You are given a circular integer array nums of length n.

  • A circular array means the end of the array connects to the beginning.
  • A subarray may wrap around.

Return the maximum possible sum of a non-empty subarray of nums.

Example 1:

Input: nums = [1,-2,3,-2]
Output: 3
Explanation: Maximum subarray is [3]

Example 2:

Input: nums = [5,-3,5]
Output: 10
Explanation: Maximum subarray is [5,5] (circular)
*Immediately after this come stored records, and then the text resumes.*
-- pv_equiv track=rewrite | github.com/avinpereira/code-forces | hulk.py | hulk
-- ===== SOURCE A (Python) =====
-- def hulk(n):
--     i = 1
--     result = ""
--     while(i <= n):
--         if(i == n and i % 2 == 0):
--             result+="I love it"
--             return result
--         elif (i == n and i % 2 != 0):
--             result+="I hate it"
--             return result
--         #i is odd
--         elif(i % 2 != 0):
--             result+="I hate that "
--         else:
--             result+="I love that "
--         i+=1
-- ===== SOURCE B (Python) =====
-- def hulk(n):
--     if n <= 0:
--         return ""
--     k, r = divmod(n - 1, 2)
--     prefix = "I hate that I love that " * k + ("I hate that " if r else "")
--     return prefix + ("I hate it" if n % 2 else "I love it")
-- ===== Notes on version B (the rewrite author's own statement) =====
-- stated objective: faster
-- what changed: Replaces the per-index while-loop with its repeated string concatenation by a closed-form repetition: block * ((n-1)//2) plus a parity remainder and the final word.
-- outside the precondition, e.g. on hulk(0): A returns None, B returns ''
import Mathlib
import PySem

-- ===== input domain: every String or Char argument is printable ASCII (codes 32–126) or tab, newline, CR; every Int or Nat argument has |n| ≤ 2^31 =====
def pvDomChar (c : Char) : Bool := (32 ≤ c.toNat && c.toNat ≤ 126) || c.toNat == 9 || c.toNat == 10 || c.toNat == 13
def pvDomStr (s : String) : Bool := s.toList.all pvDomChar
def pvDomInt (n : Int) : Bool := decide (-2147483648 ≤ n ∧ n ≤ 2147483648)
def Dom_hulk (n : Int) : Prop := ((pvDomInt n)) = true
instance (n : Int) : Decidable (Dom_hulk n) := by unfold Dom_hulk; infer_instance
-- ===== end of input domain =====

-- B replaces A's per-index while-loop by a closed-form repetition (block * k) plus parity handling; objective: simpler.


-- ===== PORT A =====
-- A's while-loop, fuel = n.toNat + 1 (enough: the loop runs at most n iterations); fuel only makes it total.
def hulkLoop : Nat → Int → Int → String → String
  | 0, _, _, result => result
  | fuel + 1, n, i, result =>
    if i ≤ n then
      if i == n && PySem.Int.mod i 2 == 0 then result ++ "I love it"
      else if i == n && PySem.Int.mod i 2 != 0 then result ++ "I hate it"
      else if PySem.Int.mod i 2 != 0 then hulkLoop fuel n (i + 1) (result ++ "I hate that ")
      else hulkLoop fuel n (i + 1) (result ++ "I love that ")
    else result

def hulk (n : Int) : String := hulkLoop (n.toNat + 1) n 1 ""

-- ===== PORT B =====
-- Python's s * k on a string
def strRepeat (s : String) : Nat → String
  | 0 => ""
  | k + 1 => s ++ strRepeat s k

def hulk_alt (n : Int) : String :=
  if n ≤ 0 then ""
  else
    let k := PySem.Int.floordiv (n - 1) 2
    let r := PySem.Int.mod (n - 1) 2
    let prefx := strRepeat "I hate that I love that " k.toNat
                   ++ (if r != 0 then "I hate that " else "")
    prefx ++ (if PySem.Int.mod n 2 != 0 then "I hate it" else "I love it")

-- ===== PRECONDITION & SPEC =====
-- Pre_ excludes n ≤ 0, where Python A falls out of its loop and returns None, not a string; B returns "".
def Pre_hulk (n : Int) : Prop := 1 ≤ n
instance (n : Int) : Decidable (Pre_hulk n) := by unfold Pre_hulk; infer_instance
def pvWitness_hulk : Int := (5)
def Spec_hulk (n : Int) (out : String) : Prop := out = hulk_alt n
instance (n : Int) (out : String) : Decidable (Spec_hulk n out) := by unfold Spec_hulk; infer_instance

-- ===== CLAIM (what is proved, stated in full; the proofs are below) =====
def Claim_equal_hulk : Prop := ∀ (n : Int), Dom_hulk n → Pre_hulk n → Spec_hulk n (hulk n)

-- ===== LEMMAS AND PROOFS =====

-- result is a pure accumulator: a common prefix factors out of the loop
theorem hulkLoop_prefix (f : Nat) : ∀ (n i : Int) (a b : String),
    hulkLoop f n i (a ++ b) = a ++ hulkLoop f n i b := by
  induction f with
  | zero => intro n i a b; rfl
  | succ f ih =>
    intro n i a b
    simp only [hulkLoop]
    split_ifs <;> simp [String.append_assoc, ih]

theorem mod_two_shift (i : Int) : PySem.Int.mod (i + 2) 2 = PySem.Int.mod i 2 := by
  simp only [PySem.Int.mod_eq_emod_of_pos (show (0:Int) < 2 by omega)]
  omega

-- shifting both i and n by 2 preserves every test in the loop body
theorem hulkLoop_shift (f : Nat) : ∀ (n i : Int) (res : String),
    hulkLoop f n (i + 2) res = hulkLoop f (n - 2) i res := by
  induction f with
  | zero => intro n i res; rfl
  | succ f ih =>
    intro n i res
    have h1 : (i + 2 ≤ n) ↔ (i ≤ n - 2) := by omega
    have h2 : ((i + 2 : Int) == n) = (i == n - 2) := by
      rw [Bool.eq_iff_iff]
      simp only [beq_iff_eq]
      omega
    have h3 : i + 2 + 1 = (i + 1) + 2 := by ring
    simp only [hulkLoop, mod_two_shift, h1, h2, h3, ih]

theorem hulk_rec (n : Int) (h : 3 ≤ n) :
    hulk n = "I hate that I love that " ++ hulk (n - 2) := by
  have hf : n.toNat + 1 = (n.toNat - 1) + 1 + 1 := by omega
  have hf2 : (n - 2).toNat + 1 = n.toNat - 1 := by omega
  unfold hulk
  rw [hf]
  have e1 : ((1 : Int) == n) = false := by simp; omega
  have e2 : ((2 : Int) == n) = false := by simp; omega
  have m1 : PySem.Int.mod 1 2 = 1 := by decide
  have m2 : PySem.Int.mod 2 2 = 0 := by decide
  simp only [hulkLoop, m1, m2, e1, e2, if_pos (show (1:Int) ≤ n by omega),
    if_pos (show (2:Int) ≤ n by omega), Bool.false_and]
  norm_num
  rw [show (3 : Int) = 1 + 2 by norm_num, hulkLoop_shift, hf2.symm,
    show ("I hate that " ++ "I love that " : String) = "I hate that I love that " ++ "" by rfl,
    hulkLoop_prefix]
  by_cases h4 : n = 3
  · subst h4; decide
  · simp only [if_pos (show (2:Int) ≤ n by omega)]
    rw [if_neg (show ¬ (2:Int) = n by omega)]
    simp only [if_pos (show (1:Int) ≤ n - 2 by omega)]
    rw [if_neg (show ¬ (1:Int) = n - 2 by omega)]
    congr 1
    simp [hulkLoop, if_pos (show (1:Int) ≤ n - 2 by omega),
      show ((1:Int) == n - 2) = false by simp; omega, m1]

theorem hulk_alt_rec (n : Int) (h : 3 ≤ n) :
    hulk_alt n = "I hate that I love that " ++ hulk_alt (n - 2) := by
  unfold hulk_alt
  rw [if_neg (by omega : ¬ n ≤ 0), if_neg (by omega : ¬ n - 2 ≤ 0)]
  have hk : PySem.Int.floordiv (n - 1) 2 = PySem.Int.floordiv (n - 2 - 1) 2 + 1 := by
    simp only [PySem.Int.floordiv_eq_ediv_of_pos (show (0:Int) < 2 by omega)]
    omega
  have hr : PySem.Int.mod (n - 1) 2 = PySem.Int.mod (n - 2 - 1) 2 := by
    simp only [PySem.Int.mod_eq_emod_of_pos (show (0:Int) < 2 by omega)]
    omega
  have hn : PySem.Int.mod n 2 = PySem.Int.mod (n - 2) 2 := by
    simp only [PySem.Int.mod_eq_emod_of_pos (show (0:Int) < 2 by omega)]
    omega
  have hknn : (PySem.Int.floordiv (n - 2 - 1) 2 + 1).toNat
      = (PySem.Int.floordiv (n - 2 - 1) 2).toNat + 1 := by
    have : 0 ≤ PySem.Int.floordiv (n - 2 - 1) 2 := by
      rw [PySem.Int.floordiv_eq_ediv_of_pos (show (0:Int) < 2 by omega)]
      omega
    omega
  simp only [hk, hr, hn, hknn, strRepeat, String.append_assoc]

theorem hulk_eq_alt_aux : ∀ (m : Nat) (n : Int), n.toNat = m → 1 ≤ n → hulk n = hulk_alt n := by
  intro m
  induction m using Nat.strong_induction_on with
  | _ m ih =>
    intro n hm hn
    by_cases h1 : n = 1
    · subst h1; decide
    by_cases h2 : n = 2
    · subst h2; decide
    have h3 : 3 ≤ n := by omega
    rw [hulk_rec n h3, hulk_alt_rec n h3,
      ih (n - 2).toNat (by omega) (n - 2) rfl (by omega)]

-- ===== VERDICT (by name: the statement is the Claim_ definition above) =====
theorem hulk_spec : Claim_equal_hulk := by
  intro n _ hpre
  exact hulk_eq_alt_aux n.toNat n rfl hpre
Approach to Solve the Problem (Simple Language)

Idea:

  • This problem is an extension of Kadane’s Algorithm for maximum subarray sum.
  • There are two cases for the maximum sum subarray:
  1. Non-circular subarray (standard Kadane’s):
    • Maximum subarray does not wrap around
  2. Circular subarray:
    • Maximum subarray wraps around
    • Formula: maxCircular = totalSum - minSubarraySum
      • Where totalSum is the sum of all elements
      • minSubarraySum is the minimum subarray sum (non-circular)

Steps:

  1. Use Kadane’s Algorithm to find maxKadane (maximum sum subarray, non-circular).
  2. Use modified Kadane to find minKadane (minimum sum subarray).
  3. Calculate totalSum of the array.
  4. If maxKadane < 0 → all numbers are negative → return maxKadane.
  5. Else → return Math.max(maxKadane, totalSum - minKadane)

Why it works:

  • Wrapping around is equivalent to excluding the minimum sum subarray in the middle.
  • totalSum - minSubarraySum gives sum of remaining elements → maximum circular sum.

Java Code Solution

public class MaxSumCircularSubarray {

    public static int maxSubarraySumCircular(int[] nums) {
        int totalSum = 0;
        int maxSum = nums[0], curMax = 0;
        int minSum = nums[0], curMin = 0;

        for (int num : nums) {
            // Maximum subarray sum (Kadane's)
            curMax = Math.max(num, curMax + num);
            maxSum = Math.max(maxSum, curMax);

            // Minimum subarray sum
            curMin = Math.min(num, curMin + num);
            minSum = Math.min(minSum, curMin);

            totalSum += num;
        }

        if (maxSum < 0) {
            // All numbers are negative
            return maxSum;
        }

        // Maximum of non-circular and circular sum
        return Math.max(maxSum, totalSum - minSum);
    }

    public static void main(String[] args) {
        int[] nums = {5,-3,5};
        int result = maxSubarraySumCircular(nums);
        System.out.println("Maximum circular subarray sum: " + result); // Output: 10
    }
}

Dry Run Example

Input:

nums = [5,-3,5]

Step-by-step Execution:

  1. Initialize:
totalSum=0, maxSum=5, curMax=0, minSum=5, curMin=0
  1. Traverse array:
  • num=5:
    • curMax = max(5, 0+5)=5 → maxSum=5
    • curMin = min(5, 0+5)=5 → minSum=5
    • totalSum=5
  • num=-3:
    • curMax = max(-3, 5-3)=2 → maxSum=5
    • curMin = min(-3, 5-3)=-3 → minSum=-3
    • totalSum=2
  • num=5:
    • curMax = max(5, 2+5)=7 → maxSum=7
    • curMin = min(5, -3+5)=2 → minSum=-3
    • totalSum=7
  1. Compute circular max:
totalSum - minSum = 7 - (-3) = 10
  1. Compare non-circular maxSum=7 vs circular=10 → return 10

Result: 10

Textual Diagram for Understanding

Array: [5, -3, 5]

Non-circular max subarray: [5] + [-3] + [5]?
- Kadane's max: 7 (subarray [5,-3,5])

Circular subarray:
- totalSum = 5 + (-3) + 5 = 7
- minSubarraySum = -3
- circularMax = totalSum - minSubarraySum = 7 - (-3) = 10

Complexity Analysis

  • Time Complexity: O(n)
    • One pass to calculate max subarray, min subarray, and total sum.
  • Space Complexity: O(1)
    • Only a few variables are used.

This approach efficiently handles both non-circular and circular maximum subarrays using a single-pass Kadane’s extension.